2018 – Nurit Hirsh is the composer of music for Israeli films, theater, Festivals, children and popular song. Beginning with “Perach HaLilach” in 1965, Nurit has composed more than 1,600 songs, including “Oseh Shalom,” “BaShanah HaBa’ah” and “Abanibi,” which won the Eurovision Festival in 1978. She was awarded the Israel Prize in 2016 for her far-reaching contributions to the music of Israel.

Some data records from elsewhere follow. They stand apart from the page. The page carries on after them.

-- pv_equiv track=rewrite | github.com/jarek-bir/Reconcli | reconcli/urlcli.py | categorize_urls
-- ===== SOURCE A (Python) =====
-- def categorize_urls(urls):
--     categories = {"xss": [], "lfi": [], "redirect": [], "other": []}
--     for url in urls:
--         lowered = url.lower()
--         if any(
--             x in lowered for x in ["<script", "onerror", "alert(", "document.cookie"]
--         ):
--             categories["xss"].append(url)
--         elif any(x in lowered for x in ["../", "..\\", "/etc/passwd", "boot.ini"]):
--             categories["lfi"].append(url)
--         elif any(x in lowered for x in ["url=", "redirect", "next=", "return="]):
--             categories["redirect"].append(url)
--         else:
--             categories["other"].append(url)
--     return categories
-- ===== SOURCE B (Python) =====
-- def categorize_urls(urls):
--     rules = [
--         ("xss", ["<script", "onerror", "alert(", "document.cookie"]),
--         ("lfi", ["../", "..\\", "/etc/passwd", "boot.ini"]),
--         ("redirect", ["url=", "redirect", "next=", "return="]),
--     ]
--
--     def label(url):
--         lowered = url.lower()
--         for name, patterns in rules:
--             if any(p in lowered for p in patterns):
--                 return name
--         return "other"
--
--     labeled = [(label(u), u) for u in urls]
--     return {name: [u for tag, u in labeled if tag == name]
--             for name in ("xss", "lfi", "redirect", "other")}
-- ===== Notes on version B (the rewrite author's own statement) =====
-- stated objective: simpler
-- what changed: Replaces the if/elif chain appending into a mutable dict by a data-driven ordered rule table with a first-match label function, then groups the labeled urls into the four categories by comprehension.
import Mathlib
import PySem

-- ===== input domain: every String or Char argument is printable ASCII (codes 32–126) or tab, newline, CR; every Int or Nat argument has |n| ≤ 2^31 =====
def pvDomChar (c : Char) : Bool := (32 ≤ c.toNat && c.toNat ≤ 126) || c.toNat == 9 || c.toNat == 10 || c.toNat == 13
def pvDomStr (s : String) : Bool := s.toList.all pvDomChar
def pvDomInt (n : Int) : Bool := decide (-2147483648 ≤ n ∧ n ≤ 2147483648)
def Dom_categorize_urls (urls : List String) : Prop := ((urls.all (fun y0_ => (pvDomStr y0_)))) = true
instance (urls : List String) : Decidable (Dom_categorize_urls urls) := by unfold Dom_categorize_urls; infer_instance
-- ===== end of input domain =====

-- B replaces A's if/elif chain appending into a mutable dict by an ordered rule table with a
-- first-match label function, then groups the labeled urls per category (same cost, simpler decomposition).


-- ===== PORT A =====
-- one loop iteration: lower the url, test the three pattern groups in order, append into the dict
def catStep (d : PySem.Dict String (List String)) (url : String) : PySem.Dict String (List String) :=
  let lowered := PySem.Str.lower url
  if (["<script", "onerror", "alert(", "document.cookie"].any fun x => PySem.Str.isIn x lowered) then
    d.modify "xss" [] (· ++ [url])
  else if (["../", "..\\", "/etc/passwd", "boot.ini"].any fun x => PySem.Str.isIn x lowered) then
    d.modify "lfi" [] (· ++ [url])
  else if (["url=", "redirect", "next=", "return="].any fun x => PySem.Str.isIn x lowered) then
    d.modify "redirect" [] (· ++ [url])
  else
    d.modify "other" [] (· ++ [url])

def categorize_urls (urls : List String) : List (String × List String) :=
  (urls.foldl catStep
    (PySem.Dict.ofList [("xss", []), ("lfi", []), ("redirect", []), ("other", [])])).items

-- ===== PORT B =====
def pyRules : List (String × List String) :=
  [("xss", ["<script", "onerror", "alert(", "document.cookie"]),
   ("lfi", ["../", "..\\", "/etc/passwd", "boot.ini"]),
   ("redirect", ["url=", "redirect", "next=", "return="])]

-- first rule whose pattern list matches the lowered url; "other" if none
def urlLabel (url : String) : String :=
  let lowered := PySem.Str.lower url
  match pyRules.find? (fun r => r.2.any fun p => PySem.Str.isIn p lowered) with
  | some r => r.1
  | none => "other"

def categorize_urls_alt (urls : List String) : List (String × List String) :=
  let labeled := urls.map fun u => (urlLabel u, u)
  ["xss", "lfi", "redirect", "other"].map fun name =>
    (name, (labeled.filter fun p => p.1 == name).map (·.2))

-- ===== PRECONDITION & SPEC =====
def Spec_categorize_urls (urls : List String) (out : List (String × List String)) : Prop := out = categorize_urls_alt urls
instance (urls : List String) (out : List (String × List String)) : Decidable (Spec_categorize_urls urls out) := by unfold Spec_categorize_urls; infer_instance

-- ===== CLAIM (what is proved, stated in full; the proofs are below) =====
def Claim_equal_categorize_urls : Prop := ∀ (urls : List String), Dom_categorize_urls urls → Spec_categorize_urls urls (categorize_urls urls)

-- ===== LEMMAS AND PROOFS =====

-- B's per-category output, as a function of the remaining urls (proof bookkeeping)
def labGroup (name : String) (urls : List String) : List String :=
  ((urls.map fun u => (urlLabel u, u)).filter fun p => p.1 == name).map (·.2)

lemma labGroup_cons (name u : String) (cs : List String) :
    labGroup name (u :: cs) = (if urlLabel u == name then [u] else []) ++ labGroup name cs := by
  by_cases h : urlLabel u == name <;> simp [labGroup, h]

lemma urlLabel_xss (u : String)
    (h1 : (["<script", "onerror", "alert(", "document.cookie"].any fun x => PySem.Str.isIn x (PySem.Str.lower u)) = true) :
    urlLabel u = "xss" := by
  simp only [urlLabel, pyRules, List.find?, h1]

lemma urlLabel_lfi (u : String)
    (h1 : (["<script", "onerror", "alert(", "document.cookie"].any fun x => PySem.Str.isIn x (PySem.Str.lower u)) = false)
    (h2 : (["../", "..\\", "/etc/passwd", "boot.ini"].any fun x => PySem.Str.isIn x (PySem.Str.lower u)) = true) :
    urlLabel u = "lfi" := by
  simp only [urlLabel, pyRules, List.find?, h1, h2]

lemma urlLabel_redirect (u : String)
    (h1 : (["<script", "onerror", "alert(", "document.cookie"].any fun x => PySem.Str.isIn x (PySem.Str.lower u)) = false)
    (h2 : (["../", "..\\", "/etc/passwd", "boot.ini"].any fun x => PySem.Str.isIn x (PySem.Str.lower u)) = false)
    (h3 : (["url=", "redirect", "next=", "return="].any fun x => PySem.Str.isIn x (PySem.Str.lower u)) = true) :
    urlLabel u = "redirect" := by
  simp only [urlLabel, pyRules, List.find?, h1, h2, h3]

lemma urlLabel_other (u : String)
    (h1 : (["<script", "onerror", "alert(", "document.cookie"].any fun x => PySem.Str.isIn x (PySem.Str.lower u)) = false)
    (h2 : (["../", "..\\", "/etc/passwd", "boot.ini"].any fun x => PySem.Str.isIn x (PySem.Str.lower u)) = false)
    (h3 : (["url=", "redirect", "next=", "return="].any fun x => PySem.Str.isIn x (PySem.Str.lower u)) = false) :
    urlLabel u = "other" := by
  simp only [urlLabel, pyRules, List.find?, h1, h2, h3]

lemma catStep_inv (urls : List String) (a b c o : List String) :
    urls.foldl catStep (PySem.Dict.mk [("xss", a), ("lfi", b), ("redirect", c), ("other", o)])
      = PySem.Dict.mk [("xss", a ++ labGroup "xss" urls), ("lfi", b ++ labGroup "lfi" urls),
          ("redirect", c ++ labGroup "redirect" urls), ("other", o ++ labGroup "other" urls)] := by
  induction urls generalizing a b c o with
  | nil => simp [labGroup]
  | cons u rest ih =>
    rw [List.foldl_cons]
    cases h1 : (["<script", "onerror", "alert(", "document.cookie"].any fun x => PySem.Str.isIn x (PySem.Str.lower u)) with
    | true =>
      have hstep : catStep (PySem.Dict.mk [("xss", a), ("lfi", b), ("redirect", c), ("other", o)]) u
          = PySem.Dict.mk [("xss", a ++ [u]), ("lfi", b), ("redirect", c), ("other", o)] := by
        simp only [catStep, h1, if_true, PySem.Dict.modify, PySem.Dict.getD_eq_get?_getD,
          PySem.Dict.get?_mk_cons]
        apply PySem.Dict.ext
        simp [PySem.Dict.items_insert_of_contains]
      rw [hstep, ih]
      simp [labGroup_cons, urlLabel_xss u h1]
    | false =>
    cases h2 : (["../", "..\\", "/etc/passwd", "boot.ini"].any fun x => PySem.Str.isIn x (PySem.Str.lower u)) with
    | true =>
      have hstep : catStep (PySem.Dict.mk [("xss", a), ("lfi", b), ("redirect", c), ("other", o)]) u
          = PySem.Dict.mk [("xss", a), ("lfi", b ++ [u]), ("redirect", c), ("other", o)] := by
        simp only [catStep, h1, h2, if_true, Bool.false_eq_true, if_false, PySem.Dict.modify,
          PySem.Dict.getD_eq_get?_getD, PySem.Dict.get?_mk_cons]
        apply PySem.Dict.ext
        simp [PySem.Dict.items_insert_of_contains]
      rw [hstep, ih]
      simp [labGroup_cons, urlLabel_lfi u h1 h2]
    | false =>
    cases h3 : (["url=", "redirect", "next=", "return="].any fun x => PySem.Str.isIn x (PySem.Str.lower u)) with
    | true =>
      have hstep : catStep (PySem.Dict.mk [("xss", a), ("lfi", b), ("redirect", c), ("other", o)]) u
          = PySem.Dict.mk [("xss", a), ("lfi", b), ("redirect", c ++ [u]), ("other", o)] := by
        simp only [catStep, h1, h2, h3, if_true, Bool.false_eq_true, if_false, PySem.Dict.modify,
          PySem.Dict.getD_eq_get?_getD, PySem.Dict.get?_mk_cons]
        apply PySem.Dict.ext
        simp [PySem.Dict.items_insert_of_contains]
      rw [hstep, ih]
      simp [labGroup_cons, urlLabel_redirect u h1 h2 h3]
    | false =>
      have hstep : catStep (PySem.Dict.mk [("xss", a), ("lfi", b), ("redirect", c), ("other", o)]) u
          = PySem.Dict.mk [("xss", a), ("lfi", b), ("redirect", c), ("other", o ++ [u])] := by
        simp only [catStep, h1, h2, h3, Bool.false_eq_true, if_false, PySem.Dict.modify,
          PySem.Dict.getD_eq_get?_getD, PySem.Dict.get?_mk_cons]
        apply PySem.Dict.ext
        simp [PySem.Dict.items_insert_of_contains]
      rw [hstep, ih]
      simp [labGroup_cons, urlLabel_other u h1 h2 h3]

-- ===== VERDICT (by name: the statement is the Claim_ definition above) =====
theorem categorize_urls_spec : Claim_equal_categorize_urls := by
  intro urls _
  show categorize_urls urls = categorize_urls_alt urls
  have hof : PySem.Dict.ofList ([("xss", []), ("lfi", []), ("redirect", []), ("other", [])] :
      List (String × List String))
      = PySem.Dict.mk [("xss", []), ("lfi", []), ("redirect", []), ("other", [])] := by decide
  simp [categorize_urls, hof, catStep_inv, categorize_urls_alt, labGroup]
theorem pv_sorted2_of_perm (xs ys : List (String × Int)) (hp : xs.Perm ys) :
    PySem.List.sorted2 xs (fun kv => -kv.2) (fun kv => kv.1) false
      = PySem.List.sorted2 ys (fun kv => -kv.2) (fun kv => kv.1) false := by
  rw [pv_sorted2_eq_sorted_lex, pv_sorted2_eq_sorted_lex]
  refine PySem.List.sorted_eq_sorted_of_perm xs ys _ ?_ hp
  intro a b h
  have h' := congrArg ofLex h
  have h1 : -a.2 = -b.2 := congrArg Prod.fst h'
  have h2 : a.1 = b.1 := congrArg Prod.snd h'
  exact Prod.ext h2 (by omega)

-- ===== VERDICT (by name: the statement is the Claim_ definition above) =====
theorem aggregate_languages_spec : Claim_equal_aggregate_languages := by
  intro hist e2lst _
  show aggregate_languages hist e2lst = aggregate_languages_alt hist e2lst
  unfold aggregate_languages aggregate_languages_alt
  -- A's loop is the classify-then-accumulate fold over the surviving pairs
  have hfold : pvTotalsA hist (PySem.Dict.ofList e2lst)
      = ((PySem.Dict.ofList hist).items.filterMap (pvClassify (PySem.Dict.ofList e2lst))).foldl
          (fun d q => d.insert q.1 (d.getD q.1 0 + q.2)) PySem.Dict.empty := by
    unfold pvTotalsA
    rw [PySem.List.foldl_congr_mem (PySem.Dict.ofList hist).items _
      (fun d p => pvAcc d (pvClassify (PySem.Dict.ofList e2lst) p)) PySem.Dict.empty
      (fun d p _ => pvStepA (PySem.Dict.ofList e2lst) d p)]
    apply pv_foldl_classify
  rw [hfold]
  generalize hP : (PySem.Dict.ofList hist).items.filterMap (pvClassify (PySem.Dict.ofList e2lst)) = pairs
  set gs := PySem.List.sorted pairs (fun p => p.1) false with hgs
  set D := pairs.foldl (fun d q => d.insert q.1 (d.getD q.1 0 + q.2)) PySem.Dict.empty with hD
  have hnd : D.keys.Nodup := pv_nodup_keys_foldl_ins pairs
  have hkeys : D.keys = PySem.Set.ofList (pairs.map (·.1)) := pv_keys_foldl_ins pairs
  have hDitems : D.items = D.keys.map (fun k => (k, D.getD k 0)) :=
    PySem.Dict.items_eq_map_keys D hnd 0
  have hDval : ∀ k, D.getD k 0 = pvSumC k pairs := by
    intro k
    rw [hD, pv_getD_foldl_ins pairs PySem.Dict.empty k, PySem.Dict.getD_empty]
    ring
  have hperm_pairs : gs.Perm pairs := PySem.List.sorted_perm pairs (fun p => p.1) false
  have hsumC : ∀ k, pvSumC k gs = pvSumC k pairs := by
    intro k
    exact List.Perm.sum_eq (List.Perm.map _ (hperm_pairs.filter _))
  obtain ⟨hgn, hgm, hgv⟩ := pv_groupRuns_spec gs (PySem.List.sorted_pairwise pairs (fun p => p.1))
  -- each side is its (Nodup) key list paired with the shared per-key totals
  have hself : ∀ (L : List (String × Int)), (∀ q ∈ L, q.2 = pvSumC q.1 pairs) →
      L = (L.map (·.1)).map (fun k => (k, pvSumC k pairs)) := by
    intro L hv
    rw [List.map_map]
    exact (List.map_id L).symm.trans (List.map_congr_left (fun q hq => by
      simp [Function.comp, ← hv q hq]))
  have hA : D.items = (D.items.map (·.1)).map (fun k => (k, pvSumC k pairs)) := by
    refine hself D.items ?_
    intro q hq
    rw [hDitems] at hq
    rcases List.mem_map.mp hq with ⟨k, _, rfl⟩
    simpa using hDval k
  have hB : pvGroupRuns gs = ((pvGroupRuns gs).map (·.1)).map (fun k => (k, pvSumC k pairs)) := by
    refine hself (pvGroupRuns gs) ?_
    intro q hq
    rw [hgv q hq, hsumC]
  have hkeysA : D.items.map (·.1) = D.keys := rfl
  have hpermk : (D.items.map (·.1)).Perm ((pvGroupRuns gs).map (·.1)) := by
    rw [hkeysA]
    refine (List.perm_ext_iff_of_nodup (hkeys ▸ PySem.Set.nodup_ofList _) hgn).mpr ?_
    intro k
    rw [hkeys, hgm]
    constructor
    · intro hk
      exact (List.Perm.mem_iff (hperm_pairs.map (·.1))).mpr
        (by simpa using (PySem.Set.mem_ofList _ _).mp hk)
    · intro hk
      exact (PySem.Set.mem_ofList _ _).mpr (by
        simpa using (List.Perm.mem_iff (hperm_pairs.map (·.1))).mp hk)
  have hperm : D.items.Perm (pvGroupRuns gs) := by
    rw [hA, hB]
    exact hpermk.map _
  exact pv_sorted2_of_perm _ _ hperm
-- pv_equiv track=rewrite | github.com/iam-rajesh-patnala/Programming-Foundations | IDP Prep Series Level - 1/Bulb states pattern.py | get_bulb_status
-- ===== SOURCE A (Python) =====
-- def update_bulb_status(bulb_status):
--     current_bulb_status =[]
--     for each_bulb in bulb_status:
--         if each_bulb == 1:
--             current_bulb_status.append(0)
--         else:
--             current_bulb_status.append(1)
--     return current_bulb_status
--
-- def get_initial_bulb_status(rows_count):
--     initial_bulb_status = []
--
--     for i in range(rows_count):
--         if i % 2 == 0:
--             initial_bulb_status.append(1)
--         else:
--             initial_bulb_status.append(0)
--
--     return initial_bulb_status
--
-- def get_bulb_status(rows_count):
--     bulbs_on_off_status = []
--     no_of_visits = rows_count
--
--     initial_bulb_status = get_initial_bulb_status(rows_count)
--     previous_bulb_on_of_status = initial_bulb_status
--     bulbs_on_off_status.append(previous_bulb_on_of_status)
--
--     for i in range(1, no_of_visits):
--         current_bulb_on_of_status = update_bulb_status(previous_bulb_on_of_status)
--         bulbs_on_off_status.append(current_bulb_on_of_status)
--         previous_bulb_on_of_status = current_bulb_on_of_status
--
--     return bulbs_on_off_status
-- ===== SOURCE B (Python) =====
-- def get_bulb_status(rows_count):
--     return [[1 if (i + j) % 2 == 0 else 0 for j in range(rows_count)]
--             for i in range(rows_count)]
-- ===== Notes on version B (the rewrite author's own statement) =====
-- stated objective: simpler
-- what changed: Replaced the helper chain that builds an initial row and repeatedly toggles a threaded previous-row state with a single comprehension computing each cell independently from the closed-form parity (i+j) % 2.
-- intended difference: For rows_count = 0 A returns [[]] (it unconditionally appends the empty initial row), while B returns [], the intended zero-row pattern. — e.g. on get_bulb_status(0): A returns [[]], B returns []
-- outside the precondition, e.g. on get_bulb_status(-1): A returns [[]], B returns []; on get_bulb_status(-5): A returns [[]], B returns []
import Mathlib
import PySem

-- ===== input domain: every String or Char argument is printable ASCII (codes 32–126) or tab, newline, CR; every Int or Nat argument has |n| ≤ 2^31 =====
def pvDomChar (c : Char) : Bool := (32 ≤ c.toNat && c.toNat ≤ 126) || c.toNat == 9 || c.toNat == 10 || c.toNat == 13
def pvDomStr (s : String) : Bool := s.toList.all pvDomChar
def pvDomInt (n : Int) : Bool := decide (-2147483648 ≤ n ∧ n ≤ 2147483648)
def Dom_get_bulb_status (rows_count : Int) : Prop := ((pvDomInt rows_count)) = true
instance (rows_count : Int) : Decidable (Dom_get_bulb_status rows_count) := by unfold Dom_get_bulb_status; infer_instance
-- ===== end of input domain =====

-- B (Source B) is a single parity comprehension; A threads a previous-row state through repeated toggling.

-- ===== PORT A =====
-- helper update_bulb_status: loop appending the flipped bulb
def pvUpdateBulbStatus (bulb_status : List Int) : List Int :=
  bulb_status.foldl (fun acc b => acc ++ [if b == 1 then 0 else 1]) []

-- helper get_initial_bulb_status: loop over range(rows_count) appending by parity of i
def pvInitialBulbStatus (rows_count : Int) : List Int :=
  (PySem.List.pyRange 0 rows_count 1).foldl
    (fun acc i => acc ++ [if PySem.Int.mod i 2 == 0 then 1 else 0]) []

def get_bulb_status (rows_count : Int) : List (List Int) :=
  let initial := pvInitialBulbStatus rows_count
  let st :=
    (PySem.List.pyRange 1 rows_count 1).foldl
      (fun (st : List (List Int) × List Int) _ =>
        let cur := pvUpdateBulbStatus st.2
        (st.1 ++ [cur], cur))
      ([initial], initial)
  st.1

-- ===== PORT B =====
def get_bulb_status_alt (rows_count : Int) : List (List Int) :=
  (PySem.List.pyRange 0 rows_count 1).map (fun i =>
    (PySem.List.pyRange 0 rows_count 1).map (fun j =>
      if PySem.Int.mod (i + j) 2 == 0 then 1 else 0))

-- ===== PRECONDITION & SPEC =====
-- Pre_ excludes negative row counts: a row count is naturally nonnegative, and A's [[]] there
-- (like at 0) is an artefact of appending the empty initial row unconditionally.
def Pre_get_bulb_status (rows_count : Int) : Prop := 0 ≤ rows_count
instance (rows_count : Int) : Decidable (Pre_get_bulb_status rows_count) := by unfold Pre_get_bulb_status; infer_instance
def pvWitness_get_bulb_status : Int := 3

-- For rows_count = 0 A returns [[]] (it unconditionally appends the empty initial row),
-- while B returns [], the intended zero-row pattern.
def D_get_bulb_status (rows_count : Int) : Prop := rows_count = 0
instance (rows_count : Int) : Decidable (D_get_bulb_status rows_count) := by unfold D_get_bulb_status; infer_instance

def Spec_get_bulb_status (rows_count : Int) (out : List (List Int)) : Prop :=
  ¬ D_get_bulb_status rows_count → out = get_bulb_status_alt rows_count
instance (rows_count : Int) (out : List (List Int)) : Decidable (Spec_get_bulb_status rows_count out) := by unfold Spec_get_bulb_status; infer_instance

def pvDiffWitness_get_bulb_status : Int := 0
def pvDiffWitnessOut_get_bulb_status : (List (List Int)) × (List (List Int)) := ([[]], [])

-- ===== CLAIM (what is proved, stated in full; the proofs are below) =====
def Claim_unchanged_get_bulb_status : Prop := ∀ (rows_count : Int), Dom_get_bulb_status rows_count → Pre_get_bulb_status rows_count → Spec_get_bulb_status rows_count (get_bulb_status rows_count)
def Claim_changed_get_bulb_status : Prop := Dom_get_bulb_status (pvDiffWitness_get_bulb_status) ∧ Pre_get_bulb_status (pvDiffWitness_get_bulb_status) ∧ D_get_bulb_status (pvDiffWitness_get_bulb_status) ∧ get_bulb_status (pvDiffWitness_get_bulb_status) = pvDiffWitnessOut_get_bulb_status.1 ∧ get_bulb_status_alt (pvDiffWitness_get_bulb_status) = pvDiffWitnessOut_get_bulb_status.2 ∧ pvDiffWitnessOut_get_bulb_status.1 ≠ pvDiffWitnessOut_get_bulb_status.2
def Claim_exact_get_bulb_status : Prop := ∀ (rows_count : Int), Dom_get_bulb_status rows_count → Pre_get_bulb_status rows_count → D_get_bulb_status rows_count → get_bulb_status rows_count ≠ get_bulb_status_alt rows_count

-- ===== LEMMAS AND PROOFS =====

-- B's row i, as a function of i
def pvRow (n i : Int) : List Int :=
  (PySem.List.pyRange 0 n 1).map (fun j => if PySem.Int.mod (i + j) 2 == 0 then 1 else 0)

lemma pvUpdate_eq_map (bs : List Int) :
    pvUpdateBulbStatus bs = bs.map (fun b => if b == 1 then 0 else 1) := by
  simpa [pvUpdateBulbStatus] using
    PySem.List.foldl_append_singleton_eq_map (fun b : Int => if b == 1 then 0 else 1) bs []

lemma pvUpdate_row (n i : Int) : pvUpdateBulbStatus (pvRow n i) = pvRow n (i + 1) := by
  simp only [pvUpdate_eq_map, pvRow, List.map_map]
  refine List.map_congr_left (fun j hj => ?_)
  have h2 : (0:Int) < 2 := by norm_num
  simp only [Function.comp, PySem.Int.mod_eq_emod_of_pos h2]
  have := Int.emod_emod_of_dvd (i + j) (dvd_refl 2)
  by_cases h : (i + j) % 2 = 0 <;> simp [h] <;> omega

lemma pvInitial_eq_row (n : Int) : pvInitialBulbStatus n = pvRow n 0 := by
  simp only [pvInitialBulbStatus, pvRow]
  rw [PySem.List.foldl_append_singleton_eq_map (fun i : Int => if PySem.Int.mod i 2 == 0 then 1 else 0) _ []]
  exact (List.nil_append _).trans (List.map_congr_left (fun i _ => by norm_num))

-- A's fold over the range: the visited elements are irrelevant, rows accumulate pvUpdate iterates
lemma pv_loop (n : Int) : ∀ (l : List Int) (acc : List (List Int)) (i : Int),
    (l.foldl (fun (st : List (List Int) × List Int) _ =>
        (st.1 ++ [pvUpdateBulbStatus st.2], pvUpdateBulbStatus st.2)) (acc, pvRow n i))
      = (acc ++ (PySem.List.pyRange (i + 1) (i + 1 + l.length) 1).map (pvRow n),
         pvRow n (i + l.length)) := by
  intro l
  induction l with
  | nil => intro acc i; simp [PySem.List.pyRange_one_eq_nil (le_refl (i+1))]
  | cons x xs ih =>
      intro acc i
      simp only [List.foldl_cons, pvUpdate_row n i]
      rw [ih (acc ++ [pvRow n (i+1)]) (i+1), List.length_cons]
      have hc : PySem.List.pyRange (i+1) (i+1+((xs.length : Int)+1)) 1
          = (i+1) :: PySem.List.pyRange ((i+1)+1) (i+1+((xs.length : Int)+1)) 1 :=
        PySem.List.pyRange_one_cons (by omega)
      push_cast
      have h1 : i+1+1+(xs.length:Int) = i+1+((xs.length:Int)+1) := by ring
      have h2 : i+1+(xs.length:Int) = i+((xs.length:Int)+1) := by ring
      rw [hc, List.map_cons, h1, h2]
      simp

lemma pv_A_eq_rows (n : Int) (hn : 0 < n) :
    get_bulb_status n = (PySem.List.pyRange 0 n 1).map (pvRow n) := by
  unfold get_bulb_status
  rw [pvInitial_eq_row]
  have hlen : ((PySem.List.pyRange 1 n 1).length : Int) = n - 1 := by
    rw [PySem.List.length_pyRange_one 1 n]; omega
  have hloop := pv_loop n (PySem.List.pyRange 1 n 1) [pvRow n 0] 0
  simp only [hloop, hlen]
  have hc : PySem.List.pyRange 0 n 1 = 0 :: PySem.List.pyRange 1 n 1 :=
    PySem.List.pyRange_one_cons hn
  have e2 : (0:Int)+1+(n-1) = n := by omega
  have e1 : (0:Int)+1 = 1 := by norm_num
  rw [hc, List.map_cons, List.singleton_append, e2, e1]

-- ===== VERDICT (by name: the statement is the Claim_ definition above) =====
theorem get_bulb_status_spec : Claim_unchanged_get_bulb_status := by
  intro n _ hPre hD
  have hn : 0 < n := by
    unfold D_get_bulb_status at hD; unfold Pre_get_bulb_status at hPre; omega
  rw [pv_A_eq_rows n hn]
  rfl

theorem get_bulb_status_changed : Claim_changed_get_bulb_status := by
  unfold Claim_changed_get_bulb_status; decide

theorem get_bulb_status_tight : Claim_exact_get_bulb_status := by
  intro n _ _ hD
  unfold D_get_bulb_status at hD
  subst hD
  decide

2019 – Gerald Cohen, Steve Cohen and Benjie Ellen Schiller were honored for the enormous contribution their original music has made to our Jewish choral community. All have been the recipients of commissions from the ZCF Mandell Rosen Fund for New Music, and in fact, each wrote new selections that were premiered in their honor at NAJCF 30.

2022- Nick Page, a charismatic conductor and prolific composer and arranger, was honored for embracing and expanding the Jewish choral repertoire.  A regular presence at NAJCF for decades, Nick’s settings of  “L’Eyla” and “K’Ayal Ta’arog,” have become favorites of the Jewish choral community throughout North America,  and his “HaLev Roked,” written for this year’s Choral Festival, is destined for similar popularity.